• [EXERCISE DETAILS]:
Please write out, exactly as given, every line of the entries below up to and including the line with "if _0x4b082b[_0x217721] == _0x20a7bf".

===== TASK INPUTS

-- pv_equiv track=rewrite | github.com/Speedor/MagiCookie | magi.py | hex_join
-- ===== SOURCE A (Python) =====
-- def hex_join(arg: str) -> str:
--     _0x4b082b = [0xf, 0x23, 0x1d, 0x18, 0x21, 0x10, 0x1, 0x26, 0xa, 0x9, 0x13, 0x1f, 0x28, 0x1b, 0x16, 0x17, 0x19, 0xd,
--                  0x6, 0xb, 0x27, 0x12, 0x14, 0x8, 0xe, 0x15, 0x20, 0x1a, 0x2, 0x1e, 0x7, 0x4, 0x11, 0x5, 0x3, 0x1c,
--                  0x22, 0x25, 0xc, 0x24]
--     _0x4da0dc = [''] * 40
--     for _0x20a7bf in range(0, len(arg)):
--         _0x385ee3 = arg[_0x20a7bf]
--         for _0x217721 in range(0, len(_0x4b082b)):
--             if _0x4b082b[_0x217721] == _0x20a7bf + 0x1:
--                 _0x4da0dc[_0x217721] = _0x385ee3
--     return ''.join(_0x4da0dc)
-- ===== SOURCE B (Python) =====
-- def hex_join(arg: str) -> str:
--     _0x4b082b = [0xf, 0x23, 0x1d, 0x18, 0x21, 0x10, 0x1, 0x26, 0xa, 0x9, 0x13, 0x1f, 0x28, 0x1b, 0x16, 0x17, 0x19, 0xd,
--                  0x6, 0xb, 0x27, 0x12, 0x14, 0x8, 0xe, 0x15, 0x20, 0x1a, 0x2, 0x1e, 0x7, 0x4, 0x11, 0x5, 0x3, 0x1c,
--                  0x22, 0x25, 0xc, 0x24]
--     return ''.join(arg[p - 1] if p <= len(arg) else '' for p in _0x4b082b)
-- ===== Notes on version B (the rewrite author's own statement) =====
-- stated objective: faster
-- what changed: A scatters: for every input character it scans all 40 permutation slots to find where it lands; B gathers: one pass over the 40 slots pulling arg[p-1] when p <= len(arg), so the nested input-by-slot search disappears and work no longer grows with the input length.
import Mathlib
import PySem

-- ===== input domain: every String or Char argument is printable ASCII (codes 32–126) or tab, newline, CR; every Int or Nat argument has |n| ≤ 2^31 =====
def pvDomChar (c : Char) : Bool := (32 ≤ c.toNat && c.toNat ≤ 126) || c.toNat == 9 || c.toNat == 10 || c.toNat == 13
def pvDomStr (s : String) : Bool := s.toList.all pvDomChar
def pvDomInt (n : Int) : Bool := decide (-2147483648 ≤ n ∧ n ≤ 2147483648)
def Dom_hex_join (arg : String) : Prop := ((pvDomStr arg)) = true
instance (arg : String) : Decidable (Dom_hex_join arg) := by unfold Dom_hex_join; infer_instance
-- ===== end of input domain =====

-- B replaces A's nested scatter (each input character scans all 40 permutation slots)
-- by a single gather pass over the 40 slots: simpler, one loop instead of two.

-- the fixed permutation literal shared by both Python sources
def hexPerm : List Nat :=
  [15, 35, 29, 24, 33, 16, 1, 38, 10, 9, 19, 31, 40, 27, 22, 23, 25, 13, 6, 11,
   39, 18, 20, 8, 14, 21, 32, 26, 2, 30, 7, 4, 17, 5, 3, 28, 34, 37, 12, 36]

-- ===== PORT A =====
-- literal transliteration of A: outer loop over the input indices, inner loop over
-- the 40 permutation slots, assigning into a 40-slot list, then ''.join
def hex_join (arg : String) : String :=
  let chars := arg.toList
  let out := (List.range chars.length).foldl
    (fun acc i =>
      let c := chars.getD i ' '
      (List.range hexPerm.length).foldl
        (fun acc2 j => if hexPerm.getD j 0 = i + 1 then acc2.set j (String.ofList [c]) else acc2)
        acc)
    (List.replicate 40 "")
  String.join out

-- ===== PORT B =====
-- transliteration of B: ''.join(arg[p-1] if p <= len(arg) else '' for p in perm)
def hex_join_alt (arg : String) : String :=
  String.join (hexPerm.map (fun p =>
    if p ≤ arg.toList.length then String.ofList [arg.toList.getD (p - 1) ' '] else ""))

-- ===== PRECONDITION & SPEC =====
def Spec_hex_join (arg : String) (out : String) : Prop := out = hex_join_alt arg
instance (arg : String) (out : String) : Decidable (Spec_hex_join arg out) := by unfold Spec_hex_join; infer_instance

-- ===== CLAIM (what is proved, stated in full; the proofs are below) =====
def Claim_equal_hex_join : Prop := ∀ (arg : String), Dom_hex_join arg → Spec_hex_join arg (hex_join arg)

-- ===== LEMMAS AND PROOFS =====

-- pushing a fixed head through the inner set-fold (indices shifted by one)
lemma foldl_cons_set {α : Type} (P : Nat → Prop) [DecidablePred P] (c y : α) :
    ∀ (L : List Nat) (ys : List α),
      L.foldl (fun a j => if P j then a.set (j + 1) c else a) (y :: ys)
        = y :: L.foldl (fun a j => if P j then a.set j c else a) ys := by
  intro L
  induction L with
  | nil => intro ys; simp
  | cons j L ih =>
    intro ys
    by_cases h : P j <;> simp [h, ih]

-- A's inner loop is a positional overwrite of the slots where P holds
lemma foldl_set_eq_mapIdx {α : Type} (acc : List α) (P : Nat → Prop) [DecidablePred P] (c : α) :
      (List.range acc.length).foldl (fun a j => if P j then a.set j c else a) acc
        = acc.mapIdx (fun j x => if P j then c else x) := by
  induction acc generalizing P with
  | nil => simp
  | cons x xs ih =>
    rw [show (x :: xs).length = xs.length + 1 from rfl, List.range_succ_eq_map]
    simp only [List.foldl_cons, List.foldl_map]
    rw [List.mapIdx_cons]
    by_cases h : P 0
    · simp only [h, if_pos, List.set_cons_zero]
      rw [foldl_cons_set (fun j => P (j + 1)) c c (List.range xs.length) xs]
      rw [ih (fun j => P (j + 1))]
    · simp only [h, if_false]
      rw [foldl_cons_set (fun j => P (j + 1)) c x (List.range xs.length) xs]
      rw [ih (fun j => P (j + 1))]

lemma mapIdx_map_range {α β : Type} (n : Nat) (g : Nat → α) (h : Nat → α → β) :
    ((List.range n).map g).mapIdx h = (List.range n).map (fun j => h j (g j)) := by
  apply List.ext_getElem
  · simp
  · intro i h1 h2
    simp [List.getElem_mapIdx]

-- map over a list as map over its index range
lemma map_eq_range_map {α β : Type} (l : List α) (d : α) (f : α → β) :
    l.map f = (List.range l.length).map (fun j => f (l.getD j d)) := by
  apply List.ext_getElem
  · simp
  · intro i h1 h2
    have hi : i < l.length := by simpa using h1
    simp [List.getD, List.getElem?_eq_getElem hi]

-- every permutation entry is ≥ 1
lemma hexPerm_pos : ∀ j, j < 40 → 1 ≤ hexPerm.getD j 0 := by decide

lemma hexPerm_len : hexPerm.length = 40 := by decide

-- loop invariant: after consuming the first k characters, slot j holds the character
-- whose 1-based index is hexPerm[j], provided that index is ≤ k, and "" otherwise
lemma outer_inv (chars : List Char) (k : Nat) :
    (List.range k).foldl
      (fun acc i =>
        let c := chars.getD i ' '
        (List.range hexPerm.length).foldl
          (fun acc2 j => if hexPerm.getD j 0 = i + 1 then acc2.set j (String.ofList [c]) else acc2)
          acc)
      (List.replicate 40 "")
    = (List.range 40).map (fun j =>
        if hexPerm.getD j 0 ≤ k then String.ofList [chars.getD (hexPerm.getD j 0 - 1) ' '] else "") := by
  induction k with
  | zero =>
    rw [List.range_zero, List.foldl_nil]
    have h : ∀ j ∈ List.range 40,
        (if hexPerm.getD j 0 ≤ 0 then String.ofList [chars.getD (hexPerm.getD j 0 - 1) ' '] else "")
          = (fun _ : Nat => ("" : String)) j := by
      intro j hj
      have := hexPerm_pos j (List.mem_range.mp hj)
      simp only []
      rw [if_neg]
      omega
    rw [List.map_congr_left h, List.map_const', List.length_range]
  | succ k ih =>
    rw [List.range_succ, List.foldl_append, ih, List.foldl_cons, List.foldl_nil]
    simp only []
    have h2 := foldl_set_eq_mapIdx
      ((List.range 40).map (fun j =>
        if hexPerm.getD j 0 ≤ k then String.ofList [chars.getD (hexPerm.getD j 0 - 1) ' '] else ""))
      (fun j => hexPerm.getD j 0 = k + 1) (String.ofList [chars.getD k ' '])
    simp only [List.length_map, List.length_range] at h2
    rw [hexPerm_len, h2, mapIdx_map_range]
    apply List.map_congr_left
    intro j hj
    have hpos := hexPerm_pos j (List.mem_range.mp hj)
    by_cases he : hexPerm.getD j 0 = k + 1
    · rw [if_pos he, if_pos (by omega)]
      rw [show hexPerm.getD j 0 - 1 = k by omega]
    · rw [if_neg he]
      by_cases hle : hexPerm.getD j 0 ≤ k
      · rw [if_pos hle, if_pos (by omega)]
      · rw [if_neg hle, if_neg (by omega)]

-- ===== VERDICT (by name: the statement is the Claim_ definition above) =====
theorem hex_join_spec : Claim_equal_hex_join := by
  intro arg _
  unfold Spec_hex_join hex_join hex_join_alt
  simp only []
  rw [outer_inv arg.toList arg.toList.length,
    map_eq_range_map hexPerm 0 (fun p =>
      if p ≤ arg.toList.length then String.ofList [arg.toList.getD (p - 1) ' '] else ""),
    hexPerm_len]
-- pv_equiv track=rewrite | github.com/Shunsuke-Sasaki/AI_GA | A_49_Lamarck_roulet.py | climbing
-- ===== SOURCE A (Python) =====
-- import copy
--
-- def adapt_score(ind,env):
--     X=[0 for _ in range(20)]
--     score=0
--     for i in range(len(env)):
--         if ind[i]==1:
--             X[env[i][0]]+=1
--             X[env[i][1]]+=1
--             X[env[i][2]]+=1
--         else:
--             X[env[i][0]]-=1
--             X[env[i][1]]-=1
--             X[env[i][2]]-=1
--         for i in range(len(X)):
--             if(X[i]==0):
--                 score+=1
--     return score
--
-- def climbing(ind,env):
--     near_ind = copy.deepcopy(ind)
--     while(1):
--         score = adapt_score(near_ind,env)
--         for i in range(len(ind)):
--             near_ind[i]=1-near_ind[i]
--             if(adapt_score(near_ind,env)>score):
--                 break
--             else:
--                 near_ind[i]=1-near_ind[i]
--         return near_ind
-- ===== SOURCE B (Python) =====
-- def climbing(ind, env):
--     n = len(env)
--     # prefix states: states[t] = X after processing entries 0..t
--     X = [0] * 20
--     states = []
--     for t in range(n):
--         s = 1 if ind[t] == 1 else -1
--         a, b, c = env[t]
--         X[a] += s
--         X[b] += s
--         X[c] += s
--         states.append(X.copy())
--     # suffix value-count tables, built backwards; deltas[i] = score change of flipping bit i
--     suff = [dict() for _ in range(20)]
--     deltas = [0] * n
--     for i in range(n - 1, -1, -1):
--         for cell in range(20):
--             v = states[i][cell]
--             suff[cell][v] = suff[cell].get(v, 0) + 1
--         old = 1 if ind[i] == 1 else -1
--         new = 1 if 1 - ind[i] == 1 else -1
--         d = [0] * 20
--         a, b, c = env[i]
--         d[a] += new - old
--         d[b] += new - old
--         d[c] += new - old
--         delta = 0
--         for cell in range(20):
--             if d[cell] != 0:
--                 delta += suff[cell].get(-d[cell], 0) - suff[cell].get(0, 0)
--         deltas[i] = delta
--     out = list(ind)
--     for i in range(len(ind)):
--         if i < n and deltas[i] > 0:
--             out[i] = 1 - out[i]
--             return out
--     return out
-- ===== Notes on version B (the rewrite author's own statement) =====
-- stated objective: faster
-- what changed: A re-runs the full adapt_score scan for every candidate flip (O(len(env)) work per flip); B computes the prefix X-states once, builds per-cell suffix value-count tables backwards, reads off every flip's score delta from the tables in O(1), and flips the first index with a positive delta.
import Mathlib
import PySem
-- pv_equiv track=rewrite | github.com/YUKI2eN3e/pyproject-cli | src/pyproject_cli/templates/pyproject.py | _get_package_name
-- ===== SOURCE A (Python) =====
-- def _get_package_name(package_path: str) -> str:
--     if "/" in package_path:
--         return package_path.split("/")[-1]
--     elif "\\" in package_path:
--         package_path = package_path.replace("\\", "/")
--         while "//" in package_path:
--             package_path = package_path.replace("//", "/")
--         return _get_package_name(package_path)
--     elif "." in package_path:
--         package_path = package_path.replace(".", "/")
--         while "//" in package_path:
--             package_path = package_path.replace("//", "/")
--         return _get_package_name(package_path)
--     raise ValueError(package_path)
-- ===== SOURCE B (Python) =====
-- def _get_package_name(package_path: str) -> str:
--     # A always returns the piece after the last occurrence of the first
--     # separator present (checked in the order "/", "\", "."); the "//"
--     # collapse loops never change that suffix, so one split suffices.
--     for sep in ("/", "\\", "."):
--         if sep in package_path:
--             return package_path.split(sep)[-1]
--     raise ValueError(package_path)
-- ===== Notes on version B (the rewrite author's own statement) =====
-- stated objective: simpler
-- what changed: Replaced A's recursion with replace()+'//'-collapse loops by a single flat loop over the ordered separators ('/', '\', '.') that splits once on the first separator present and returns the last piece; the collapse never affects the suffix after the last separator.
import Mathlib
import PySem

==========

• [OUTPUT FOR THIS TASK]:
-- pv_equiv track=rewrite | github.com/Speedor/MagiCookie | magi.py | hex_join
-- ===== SOURCE A (Python) =====
-- def hex_join(arg: str) -> str:
--     _0x4b082b = [0xf, 0x23, 0x1d, 0x18, 0x21, 0x10, 0x1, 0x26, 0xa, 0x9, 0x13, 0x1f, 0x28, 0x1b, 0x16, 0x17, 0x19, 0xd,
--                  0x6, 0xb, 0x27, 0x12, 0x14, 0x8, 0xe, 0x15, 0x20, 0x1a, 0x2, 0x1e, 0x7, 0x4, 0x11, 0x5, 0x3, 0x1c,
--                  0x22, 0x25, 0xc, 0x24]
--     _0x4da0dc = [''] * 40
--     for _0x20a7bf in range(0, len(arg)):
--         _0x385ee3 = arg[_0x20a7bf]
--         for _0x217721 in range(0, len(_0x4b082b)):
--             if _0x4b082b[_0x217721] == _0x20a7bf + 0x1:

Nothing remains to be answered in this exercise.